Extract from the entries below, exactly as given, only the lines from the line containing "(p := fun d" to the line containing "PySem.Set.len (PySem.Set.ofList l)", both lines included.
*** Entries supplied ***
-- pv_equiv track=rewrite | github.com/taechanha/PS | 예술성.py | get_adj_num_groups
-- ===== SOURCE A (Python) =====
-- def get_adj_num_groups(gi, gj):
--     adj_pos = set()
--     for r, c in gi:
--         for dr, dc in [(0, 1), (0, -1), (-1, 0), (1, 0)]:
--             nr, nc = r + dr, c + dc
--             if (nr, nc) in gj:
--                 adj_pos.add((r, c, nr, nc))
--     return len(adj_pos)
-- ===== SOURCE B (Python) =====
-- def get_adj_num_groups(gi, gj):
--     total = 0
--     for r1, c1 in set(gi):
--         for r2, c2 in set(gj):
--             if abs(r1 - r2) + abs(c1 - c2) == 1:
--                 total += 1
--     return total
-- ===== Notes on version B (the rewrite author's own statement) =====
-- stated objective: alternative
-- what changed: Instead of generating each cell's 4 neighbours via direction offsets and testing membership in gj (collecting 4-tuples in a set), B dedups both lists once and makes a pairwise scan over set(gi) x set(gj), counting the pairs at Manhattan distance 1 -- no direction offsets and no tuple set at all.
import Mathlib
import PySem

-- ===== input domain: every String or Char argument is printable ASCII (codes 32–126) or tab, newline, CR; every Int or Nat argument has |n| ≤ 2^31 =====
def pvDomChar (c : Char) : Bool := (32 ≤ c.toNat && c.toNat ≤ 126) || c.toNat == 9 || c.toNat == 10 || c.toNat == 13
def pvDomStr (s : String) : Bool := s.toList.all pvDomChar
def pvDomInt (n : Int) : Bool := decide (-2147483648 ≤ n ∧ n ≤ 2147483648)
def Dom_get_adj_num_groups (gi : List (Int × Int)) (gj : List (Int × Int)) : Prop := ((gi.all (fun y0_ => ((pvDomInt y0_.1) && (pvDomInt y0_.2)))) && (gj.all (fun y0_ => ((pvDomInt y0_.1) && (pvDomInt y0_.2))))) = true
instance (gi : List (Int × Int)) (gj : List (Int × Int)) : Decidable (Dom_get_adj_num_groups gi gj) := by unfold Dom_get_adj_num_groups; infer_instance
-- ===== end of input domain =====

-- B replaces A's per-cell direction-offset neighbour generation (set of 4-tuples) by a
-- pairwise scan over set(gi) x set(gj) counting pairs at Manhattan distance 1
-- (objective: alternative; same value, different algorithm shape).

-- ===== PORT A =====
def get_adj_num_groups (gi : List (Int × Int)) (gj : List (Int × Int)) : Int :=
  let adj_pos : PySem.Set (Int × Int × Int × Int) :=
    gi.foldl (fun adj rc =>
      [((0:Int),(1:Int)), (0,-1), (-1,0), (1,0)].foldl (fun adj d =>
        if (rc.1 + d.1, rc.2 + d.2) ∈ gj then
          PySem.Set.add adj (rc.1, rc.2, rc.1 + d.1, rc.2 + d.2)
        else adj) adj) PySem.Set.empty
  PySem.Set.len adj_pos

-- ===== PORT B =====
def get_adj_num_groups_alt (gi : List (Int × Int)) (gj : List (Int × Int)) : Int :=
  (PySem.Set.ofList gi).foldl (fun total p =>
    (PySem.Set.ofList gj).foldl (fun total q =>
      if |p.1 - q.1| + |p.2 - q.2| = 1 then total + 1 else total) total) 0

-- ===== PRECONDITION & SPEC =====
def Spec_get_adj_num_groups (gi : List (Int × Int)) (gj : List (Int × Int)) (out : Int) : Prop := out = get_adj_num_groups_alt gi gj
instance (gi : List (Int × Int)) (gj : List (Int × Int)) (out : Int) : Decidable (Spec_get_adj_num_groups gi gj out) := by unfold Spec_get_adj_num_groups; infer_instance

-- ===== CLAIM (what is proved, stated in full; the proofs are below) =====
def Claim_equal_get_adj_num_groups : Prop := ∀ (gi : List (Int × Int)) (gj : List (Int × Int)), Dom_get_adj_num_groups gi gj → Spec_get_adj_num_groups gi gj (get_adj_num_groups gi gj)

-- ===== LEMMAS AND PROOFS =====

def pvDirs : List (Int × Int) := [((0:Int),(1:Int)), (0,-1), (-1,0), (1,0)]

def pvTup (rc d : Int × Int) : Int × Int × Int × Int := (rc.1, rc.2, rc.1 + d.1, rc.2 + d.2)

def pvF (gj : List (Int × Int)) (rc : Int × Int) : List (Int × Int × Int × Int) :=
  (pvDirs.filter (fun d => decide ((rc.1 + d.1, rc.2 + d.2) ∈ gj))).map (pvTup rc)

def pvAdj (p q : Int × Int) : Bool := decide (|p.1 - q.1| + |p.2 - q.2| = 1)

theorem pvTup_inj (rc : Int × Int) : Function.Injective (pvTup rc) := by
  intro d d' h
  simp [pvTup, Prod.ext_iff] at h
  exact Prod.ext (by omega) (by omega)

theorem pvF_nodup (gj : List (Int × Int)) (rc : Int × Int) : (pvF gj rc).Nodup := by
  exact List.Nodup.map (pvTup_inj rc) (List.Nodup.filter _ (by decide))

-- A as a set of tuples
theorem pvA_eq (gi gj : List (Int × Int)) :
    get_adj_num_groups gi gj = PySem.Set.len (PySem.Set.ofList (gi.flatMap (pvF gj))) := by
  unfold get_adj_num_groups
  have h : (fun (adj : PySem.Set (Int × Int × Int × Int)) (rc : Int × Int) =>
      [((0:Int),(1:Int)), (0,-1), (-1,0), (1,0)].foldl (fun adj d =>
        if (rc.1 + d.1, rc.2 + d.2) ∈ gj then
          PySem.Set.add adj (rc.1, rc.2, rc.1 + d.1, rc.2 + d.2)
        else adj) adj)
      = (fun adj rc => (pvF gj rc).foldl PySem.Set.add adj) := by
    funext adj rc
    rw [PySem.List.foldl_ite_eq_foldl_filter
      (p := fun d : Int × Int => (rc.1 + d.1, rc.2 + d.2) ∈ gj)
      (f := fun adj d => PySem.Set.add adj (rc.1, rc.2, rc.1 + d.1, rc.2 + d.2))]
    rw [pvF, List.foldl_map]
    rfl
  rw [h, ← List.foldl_flatMap, PySem.Set.ofList_eq_foldl]
  rfl

theorem pvLen_ofList {α : Type} [BEq α] [LawfulBEq α] [DecidableEq α] (l : List α) :
    PySem.Set.len (PySem.Set.ofList l) = (l.toFinset.card : Int) := by
  have h1 : (PySem.Set.ofList l).toFinset = l.toFinset := by
    ext x; simp [PySem.Set.mem_ofList]
  rw [PySem.Set.len, ← List.toFinset_card_of_nodup (PySem.Set.nodup_ofList l), h1]

theorem pvA_card (gi gj : List (Int × Int)) :
    get_adj_num_groups gi gj
      = ((∑ rc ∈ gi.toFinset, (pvF gj rc).length : ℕ) : Int) := by
  rw [pvA_eq, pvLen_ofList]
  congr 1
  have hU : (gi.flatMap (pvF gj)).toFinset
      = gi.toFinset.biUnion (fun rc => (pvF gj rc).toFinset) := by
    ext t; simp [List.mem_flatMap]
  rw [hU, Finset.card_biUnion]
  · refine Finset.sum_congr rfl (fun rc _ => ?_)
    exact List.toFinset_card_of_nodup (pvF_nodup gj rc)
  · intro a _ b _ hab
    simp only [Finset.disjoint_left]
    intro t hta htb
    simp only [List.mem_toFinset, pvF, List.mem_map] at hta htb
    obtain ⟨d, _, rfl⟩ := hta
    obtain ⟨d', _, he⟩ := htb
    exact absurd (by simpa [pvTup, Prod.ext_iff] using congrArg (fun t => (t.1, t.2.1)) he.symm) (by
      intro h; exact hab (Prod.ext h.1 h.2))

-- inner fold of B counts the adjacent q's
theorem pvInner (l : List (Int × Int)) (p : Int × Int) (t : Int) :
    l.foldl (fun total q => if |p.1 - q.1| + |p.2 - q.2| = 1 then total + 1 else total) t
      = t + (l.countP (pvAdj p) : ℕ) := by
  induction l generalizing t with
  | nil => simp
  | cons q l ih =>
    simp only [List.foldl_cons, ih, List.countP_cons, pvAdj]
    by_cases h : |p.1 - q.1| + |p.2 - q.2| = 1 <;> simp [h] <;> ring

-- outer fold of B is a sum over the deduped gi
theorem pvOuter (l : List (Int × Int)) (g : Int × Int → ℕ) (t : Int)
    (f : Int → Int × Int → Int) (hf : ∀ t p, f t p = t + (g p : ℕ)) :
    l.foldl f t = t + ((l.map g).sum : ℕ) := by
  induction l generalizing t with
  | nil => simp
  | cons p l ih => simp [hf, ih]; ring

theorem pvB_sum (gi gj : List (Int × Int)) :
    get_adj_num_groups_alt gi gj
      = ((∑ p ∈ gi.toFinset, (PySem.Set.ofList gj).countP (pvAdj p) : ℕ) : Int) := by
  unfold get_adj_num_groups_alt
  rw [pvOuter (PySem.Set.ofList gi) (fun p => (PySem.Set.ofList gj).countP (pvAdj p)) 0 _
    (fun t p => pvInner (PySem.Set.ofList gj) p t)]
  rw [← List.sum_toFinset _ (PySem.Set.nodup_ofList gi)]
  have : (PySem.Set.ofList gi).toFinset = gi.toFinset := by
    ext x; simp [PySem.Set.mem_ofList]
  rw [this]
  simp

-- per-cell: number of adjacent distinct gj cells = number of directions landing in gj
theorem pvPerCell (gj : List (Int × Int)) (p : Int × Int) :
    (PySem.Set.ofList gj).countP (pvAdj p) = (pvF gj p).length := by
  rw [List.countP_eq_length_filter, pvF, List.length_map]
  have h1 : ((PySem.Set.ofList gj).filter (pvAdj p)).length
      = (gj.toFinset.filter (fun q => pvAdj p q = true)).card := by
    rw [← List.toFinset_card_of_nodup (List.Nodup.filter _ (PySem.Set.nodup_ofList gj)),
      List.toFinset_filter]
    congr 2
    ext x; simp [PySem.Set.mem_ofList]
  have h2 : (pvDirs.filter (fun d => decide ((p.1 + d.1, p.2 + d.2) ∈ gj))).length
      = ((pvDirs.filter (fun d => decide ((p.1 + d.1, p.2 + d.2) ∈ gj))).toFinset).card := by
    rw [List.toFinset_card_of_nodup (List.Nodup.filter _ (by decide))]
  rw [h1, h2]
  refine Finset.card_bij' (fun q _ => (q.1 - p.1, q.2 - p.2)) (fun d _ => (p.1 + d.1, p.2 + d.2))
    ?_ ?_ ?_ ?_
  · intro q hq
    simp only [Finset.mem_filter, List.mem_toFinset, pvAdj, decide_eq_true_eq] at hq
    obtain ⟨hmem, habs⟩ := hq
    simp only [List.mem_toFinset, List.mem_filter, decide_eq_true_eq]
    constructor
    · have h1 := Int.abs_eq_natAbs (p.1 - q.1)
      have h2 := Int.abs_eq_natAbs (p.2 - q.2)
      simp only [pvDirs, List.mem_cons, List.not_mem_nil, or_false, Prod.ext_iff]
      omega
    · simpa using hmem
  · intro d hd
    simp only [List.mem_toFinset, List.mem_filter, decide_eq_true_eq] at hd
    obtain ⟨hdir, hmem⟩ := hd
    simp only [Finset.mem_filter, List.mem_toFinset, pvAdj, decide_eq_true_eq]
    refine ⟨hmem, ?_⟩
    simp only [pvDirs, List.mem_cons, List.not_mem_nil, or_false, Prod.ext_iff] at hdir
    have h1 := Int.abs_eq_natAbs (p.1 - (p.1 + d.1))
    have h2 := Int.abs_eq_natAbs (p.2 - (p.2 + d.2))
    omega
  · intro q _; simp
  · intro d _; simp

theorem get_adj_num_groups_eq_alt (gi gj : List (Int × Int)) :
    get_adj_num_groups gi gj = get_adj_num_groups_alt gi gj := by
  rw [pvA_card, pvB_sum]
  have h : (∑ rc ∈ gi.toFinset, (pvF gj rc).length)
      = ∑ p ∈ gi.toFinset, (PySem.Set.ofList gj).countP (pvAdj p) :=
    Finset.sum_congr rfl (fun p _ => (pvPerCell gj p).symm)
  rw [h]

-- ===== VERDICT (by name: the statement is the Claim_ definition above) =====
theorem get_adj_num_groups_spec : Claim_equal_get_adj_num_groups := by
  intro gi gj _
  exact get_adj_num_groups_eq_alt gi gj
***
→ Solution to this exercise
      (p := fun d : Int × Int => (rc.1 + d.1, rc.2 + d.2) ∈ gj)
      (f := fun adj d => PySem.Set.add adj (rc.1, rc.2, rc.1 + d.1, rc.2 + d.2))]
    rw [pvF, List.foldl_map]
    rfl
  rw [h, ← List.foldl_flatMap, PySem.Set.ofList_eq_foldl]
  rfl

theorem pvLen_ofList {α : Type} [BEq α] [LawfulBEq α] [DecidableEq α] (l : List α) :
    PySem.Set.len (PySem.Set.ofList l) = (l.toFinset.card : Int) := by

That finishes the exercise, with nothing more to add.